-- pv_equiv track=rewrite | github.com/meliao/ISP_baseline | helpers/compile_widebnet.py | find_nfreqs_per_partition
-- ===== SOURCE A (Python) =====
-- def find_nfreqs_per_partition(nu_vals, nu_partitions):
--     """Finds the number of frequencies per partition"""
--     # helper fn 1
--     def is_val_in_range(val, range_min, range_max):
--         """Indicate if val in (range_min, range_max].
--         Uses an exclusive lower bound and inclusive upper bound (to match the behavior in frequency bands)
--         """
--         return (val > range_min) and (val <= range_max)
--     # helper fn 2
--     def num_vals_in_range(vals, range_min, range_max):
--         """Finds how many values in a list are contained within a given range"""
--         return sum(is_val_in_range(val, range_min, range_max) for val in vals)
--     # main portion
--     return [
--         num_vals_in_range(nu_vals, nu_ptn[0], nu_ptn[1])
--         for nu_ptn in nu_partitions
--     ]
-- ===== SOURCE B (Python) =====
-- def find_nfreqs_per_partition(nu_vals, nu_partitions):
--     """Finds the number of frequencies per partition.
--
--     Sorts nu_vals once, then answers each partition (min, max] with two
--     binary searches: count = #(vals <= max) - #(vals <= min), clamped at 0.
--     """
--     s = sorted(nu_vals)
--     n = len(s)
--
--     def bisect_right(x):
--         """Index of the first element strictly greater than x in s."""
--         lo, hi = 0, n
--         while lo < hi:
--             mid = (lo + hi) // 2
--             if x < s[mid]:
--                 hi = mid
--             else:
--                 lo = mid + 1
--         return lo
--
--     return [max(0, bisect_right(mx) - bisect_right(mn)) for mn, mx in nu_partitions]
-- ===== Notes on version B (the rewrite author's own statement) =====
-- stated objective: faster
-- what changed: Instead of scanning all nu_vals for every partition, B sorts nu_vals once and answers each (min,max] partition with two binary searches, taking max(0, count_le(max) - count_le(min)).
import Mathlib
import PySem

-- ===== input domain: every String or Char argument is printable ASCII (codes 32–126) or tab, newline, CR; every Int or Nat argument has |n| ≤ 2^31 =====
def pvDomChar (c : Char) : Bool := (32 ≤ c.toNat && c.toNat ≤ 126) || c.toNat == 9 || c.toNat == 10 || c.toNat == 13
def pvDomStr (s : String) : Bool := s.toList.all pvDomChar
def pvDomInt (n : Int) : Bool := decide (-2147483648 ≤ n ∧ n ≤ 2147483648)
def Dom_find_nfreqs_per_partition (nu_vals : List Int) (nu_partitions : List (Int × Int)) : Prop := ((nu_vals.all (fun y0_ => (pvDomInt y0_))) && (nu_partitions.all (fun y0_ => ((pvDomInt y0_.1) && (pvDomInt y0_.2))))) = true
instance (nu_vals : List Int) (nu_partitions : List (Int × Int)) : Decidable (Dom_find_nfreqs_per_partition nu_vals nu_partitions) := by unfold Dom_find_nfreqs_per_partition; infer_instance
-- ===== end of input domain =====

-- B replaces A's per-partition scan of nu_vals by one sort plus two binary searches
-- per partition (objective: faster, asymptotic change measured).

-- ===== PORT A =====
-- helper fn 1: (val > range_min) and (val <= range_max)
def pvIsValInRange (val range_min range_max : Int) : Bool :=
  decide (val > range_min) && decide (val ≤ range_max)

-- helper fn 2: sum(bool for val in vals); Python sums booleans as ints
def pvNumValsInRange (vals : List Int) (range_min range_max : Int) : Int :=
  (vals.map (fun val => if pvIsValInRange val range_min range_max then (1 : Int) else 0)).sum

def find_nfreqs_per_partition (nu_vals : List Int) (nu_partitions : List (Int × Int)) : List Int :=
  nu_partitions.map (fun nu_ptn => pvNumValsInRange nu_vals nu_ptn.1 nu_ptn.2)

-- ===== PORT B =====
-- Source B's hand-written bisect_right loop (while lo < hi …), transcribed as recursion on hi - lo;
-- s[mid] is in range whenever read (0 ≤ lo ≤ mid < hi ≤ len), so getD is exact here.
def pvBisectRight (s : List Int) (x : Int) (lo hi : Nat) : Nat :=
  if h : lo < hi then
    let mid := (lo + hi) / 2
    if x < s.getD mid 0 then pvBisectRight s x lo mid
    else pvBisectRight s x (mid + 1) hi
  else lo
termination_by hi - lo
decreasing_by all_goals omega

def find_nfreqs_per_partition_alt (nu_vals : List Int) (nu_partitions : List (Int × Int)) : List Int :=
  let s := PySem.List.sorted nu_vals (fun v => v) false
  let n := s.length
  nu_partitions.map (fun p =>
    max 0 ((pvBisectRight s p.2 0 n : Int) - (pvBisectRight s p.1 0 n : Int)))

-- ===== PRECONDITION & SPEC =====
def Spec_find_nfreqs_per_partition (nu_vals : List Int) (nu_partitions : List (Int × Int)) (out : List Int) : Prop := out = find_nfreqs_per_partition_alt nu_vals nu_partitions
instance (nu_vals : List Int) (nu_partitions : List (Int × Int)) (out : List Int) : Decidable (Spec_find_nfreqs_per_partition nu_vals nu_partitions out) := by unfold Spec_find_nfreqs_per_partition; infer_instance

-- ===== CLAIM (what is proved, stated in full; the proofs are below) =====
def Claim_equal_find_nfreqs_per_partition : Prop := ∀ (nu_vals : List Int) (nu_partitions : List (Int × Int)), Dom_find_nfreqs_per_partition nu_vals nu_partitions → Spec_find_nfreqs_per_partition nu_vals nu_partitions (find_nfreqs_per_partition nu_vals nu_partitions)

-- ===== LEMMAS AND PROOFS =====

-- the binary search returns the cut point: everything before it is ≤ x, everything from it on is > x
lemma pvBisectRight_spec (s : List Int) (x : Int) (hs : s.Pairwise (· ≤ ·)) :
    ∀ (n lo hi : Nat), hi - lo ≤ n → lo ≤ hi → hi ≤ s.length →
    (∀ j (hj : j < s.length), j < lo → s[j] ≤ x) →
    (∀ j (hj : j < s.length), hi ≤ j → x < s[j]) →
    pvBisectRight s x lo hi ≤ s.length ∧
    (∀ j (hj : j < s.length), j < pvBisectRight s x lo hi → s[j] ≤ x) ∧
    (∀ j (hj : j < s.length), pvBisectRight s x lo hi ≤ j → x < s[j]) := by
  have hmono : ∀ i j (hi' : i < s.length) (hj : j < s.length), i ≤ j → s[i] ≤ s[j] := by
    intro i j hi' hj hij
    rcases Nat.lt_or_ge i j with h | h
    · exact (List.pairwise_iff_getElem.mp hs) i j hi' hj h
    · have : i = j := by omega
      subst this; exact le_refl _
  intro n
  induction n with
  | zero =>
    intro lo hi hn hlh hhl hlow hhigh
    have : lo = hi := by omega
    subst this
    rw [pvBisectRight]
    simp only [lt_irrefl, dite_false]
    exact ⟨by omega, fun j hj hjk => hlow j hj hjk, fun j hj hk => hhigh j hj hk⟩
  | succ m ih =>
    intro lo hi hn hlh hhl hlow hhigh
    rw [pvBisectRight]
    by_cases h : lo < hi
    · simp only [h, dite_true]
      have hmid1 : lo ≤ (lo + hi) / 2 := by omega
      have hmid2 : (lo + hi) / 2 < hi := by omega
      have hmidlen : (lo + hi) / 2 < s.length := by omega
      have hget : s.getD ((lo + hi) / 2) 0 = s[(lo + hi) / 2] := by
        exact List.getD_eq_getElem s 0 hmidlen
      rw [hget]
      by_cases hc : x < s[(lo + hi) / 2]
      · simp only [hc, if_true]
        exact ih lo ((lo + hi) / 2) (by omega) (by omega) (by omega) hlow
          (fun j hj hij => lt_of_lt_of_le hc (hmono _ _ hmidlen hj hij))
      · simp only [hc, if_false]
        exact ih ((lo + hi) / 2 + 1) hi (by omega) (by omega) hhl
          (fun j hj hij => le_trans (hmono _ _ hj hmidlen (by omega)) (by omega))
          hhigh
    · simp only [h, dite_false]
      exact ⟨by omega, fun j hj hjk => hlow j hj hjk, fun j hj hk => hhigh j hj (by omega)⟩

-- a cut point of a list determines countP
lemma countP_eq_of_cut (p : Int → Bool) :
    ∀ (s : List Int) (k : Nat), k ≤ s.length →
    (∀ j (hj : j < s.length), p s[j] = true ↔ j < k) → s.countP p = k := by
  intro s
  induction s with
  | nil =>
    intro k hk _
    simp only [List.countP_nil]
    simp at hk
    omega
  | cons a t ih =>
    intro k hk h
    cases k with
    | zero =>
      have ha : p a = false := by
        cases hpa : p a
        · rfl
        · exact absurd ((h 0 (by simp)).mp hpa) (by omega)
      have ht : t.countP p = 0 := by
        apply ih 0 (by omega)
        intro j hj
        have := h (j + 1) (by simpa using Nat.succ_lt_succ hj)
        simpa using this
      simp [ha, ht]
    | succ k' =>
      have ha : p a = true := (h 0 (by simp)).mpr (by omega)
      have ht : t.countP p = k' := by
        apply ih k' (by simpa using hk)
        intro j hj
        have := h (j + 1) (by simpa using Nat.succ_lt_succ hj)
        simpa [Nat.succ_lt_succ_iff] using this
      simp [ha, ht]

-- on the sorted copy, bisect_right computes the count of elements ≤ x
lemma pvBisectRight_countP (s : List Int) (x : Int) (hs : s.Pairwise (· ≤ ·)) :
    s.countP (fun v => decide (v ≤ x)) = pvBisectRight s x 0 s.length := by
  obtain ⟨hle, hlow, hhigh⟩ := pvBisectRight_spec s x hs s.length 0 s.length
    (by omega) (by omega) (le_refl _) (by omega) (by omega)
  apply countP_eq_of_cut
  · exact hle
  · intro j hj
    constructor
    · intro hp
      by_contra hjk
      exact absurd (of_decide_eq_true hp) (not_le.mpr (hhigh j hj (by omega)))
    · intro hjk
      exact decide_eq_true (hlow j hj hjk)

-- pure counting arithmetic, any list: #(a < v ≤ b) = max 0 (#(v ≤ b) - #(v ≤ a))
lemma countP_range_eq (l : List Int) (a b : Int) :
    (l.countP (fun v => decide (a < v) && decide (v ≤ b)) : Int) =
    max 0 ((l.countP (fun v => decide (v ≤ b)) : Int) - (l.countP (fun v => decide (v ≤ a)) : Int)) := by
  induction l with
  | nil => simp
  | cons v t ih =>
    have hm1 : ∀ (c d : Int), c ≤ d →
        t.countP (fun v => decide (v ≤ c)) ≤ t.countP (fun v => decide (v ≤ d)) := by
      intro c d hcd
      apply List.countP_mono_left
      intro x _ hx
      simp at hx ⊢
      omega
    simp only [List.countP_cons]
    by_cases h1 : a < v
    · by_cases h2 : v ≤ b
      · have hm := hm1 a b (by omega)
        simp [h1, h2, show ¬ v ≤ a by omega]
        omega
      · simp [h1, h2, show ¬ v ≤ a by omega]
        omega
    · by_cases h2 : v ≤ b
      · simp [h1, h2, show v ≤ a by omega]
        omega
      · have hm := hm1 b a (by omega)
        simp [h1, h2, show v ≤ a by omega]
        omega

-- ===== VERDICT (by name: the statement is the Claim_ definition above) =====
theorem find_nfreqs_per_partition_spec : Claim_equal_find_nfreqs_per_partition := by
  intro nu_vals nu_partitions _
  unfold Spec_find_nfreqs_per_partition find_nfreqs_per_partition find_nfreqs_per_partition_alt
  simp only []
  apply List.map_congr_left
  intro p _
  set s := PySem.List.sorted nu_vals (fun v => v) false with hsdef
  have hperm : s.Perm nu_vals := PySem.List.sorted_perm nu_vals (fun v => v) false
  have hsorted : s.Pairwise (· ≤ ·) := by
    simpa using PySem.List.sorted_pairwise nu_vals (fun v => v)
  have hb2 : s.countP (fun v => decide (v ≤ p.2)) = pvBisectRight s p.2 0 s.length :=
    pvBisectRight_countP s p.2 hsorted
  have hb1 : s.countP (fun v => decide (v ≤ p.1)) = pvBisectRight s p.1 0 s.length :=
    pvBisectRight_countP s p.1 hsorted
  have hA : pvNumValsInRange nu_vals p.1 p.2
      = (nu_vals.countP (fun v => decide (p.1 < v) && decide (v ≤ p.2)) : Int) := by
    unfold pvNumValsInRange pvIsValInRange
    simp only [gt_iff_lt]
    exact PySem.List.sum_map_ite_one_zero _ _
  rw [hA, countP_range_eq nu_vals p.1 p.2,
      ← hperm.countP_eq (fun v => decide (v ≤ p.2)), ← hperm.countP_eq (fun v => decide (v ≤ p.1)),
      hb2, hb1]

### About this exercise:
From the entries above, restate word for word the lines from the line containing "(by omega) (by omega) (le_refl" to the line containing "have hm1 : ∀ (c d : Int), c ≤ d →", both ends included, and nothing more.

### Task solution:
    (by omega) (by omega) (le_refl _) (by omega) (by omega)
  apply countP_eq_of_cut
  · exact hle
  · intro j hj
    constructor
    · intro hp
      by_contra hjk
      exact absurd (of_decide_eq_true hp) (not_le.mpr (hhigh j hj (by omega)))
    · intro hjk
      exact decide_eq_true (hlow j hj hjk)

-- pure counting arithmetic, any list: #(a < v ≤ b) = max 0 (#(v ≤ b) - #(v ≤ a))
lemma countP_range_eq (l : List Int) (a b : Int) :
    (l.countP (fun v => decide (a < v) && decide (v ≤ b)) : Int) =
    max 0 ((l.countP (fun v => decide (v ≤ b)) : Int) - (l.countP (fun v => decide (v ≤ a)) : Int)) := by
  induction l with
  | nil => simp
  | cons v t ih =>
    have hm1 : ∀ (c d : Int), c ≤ d →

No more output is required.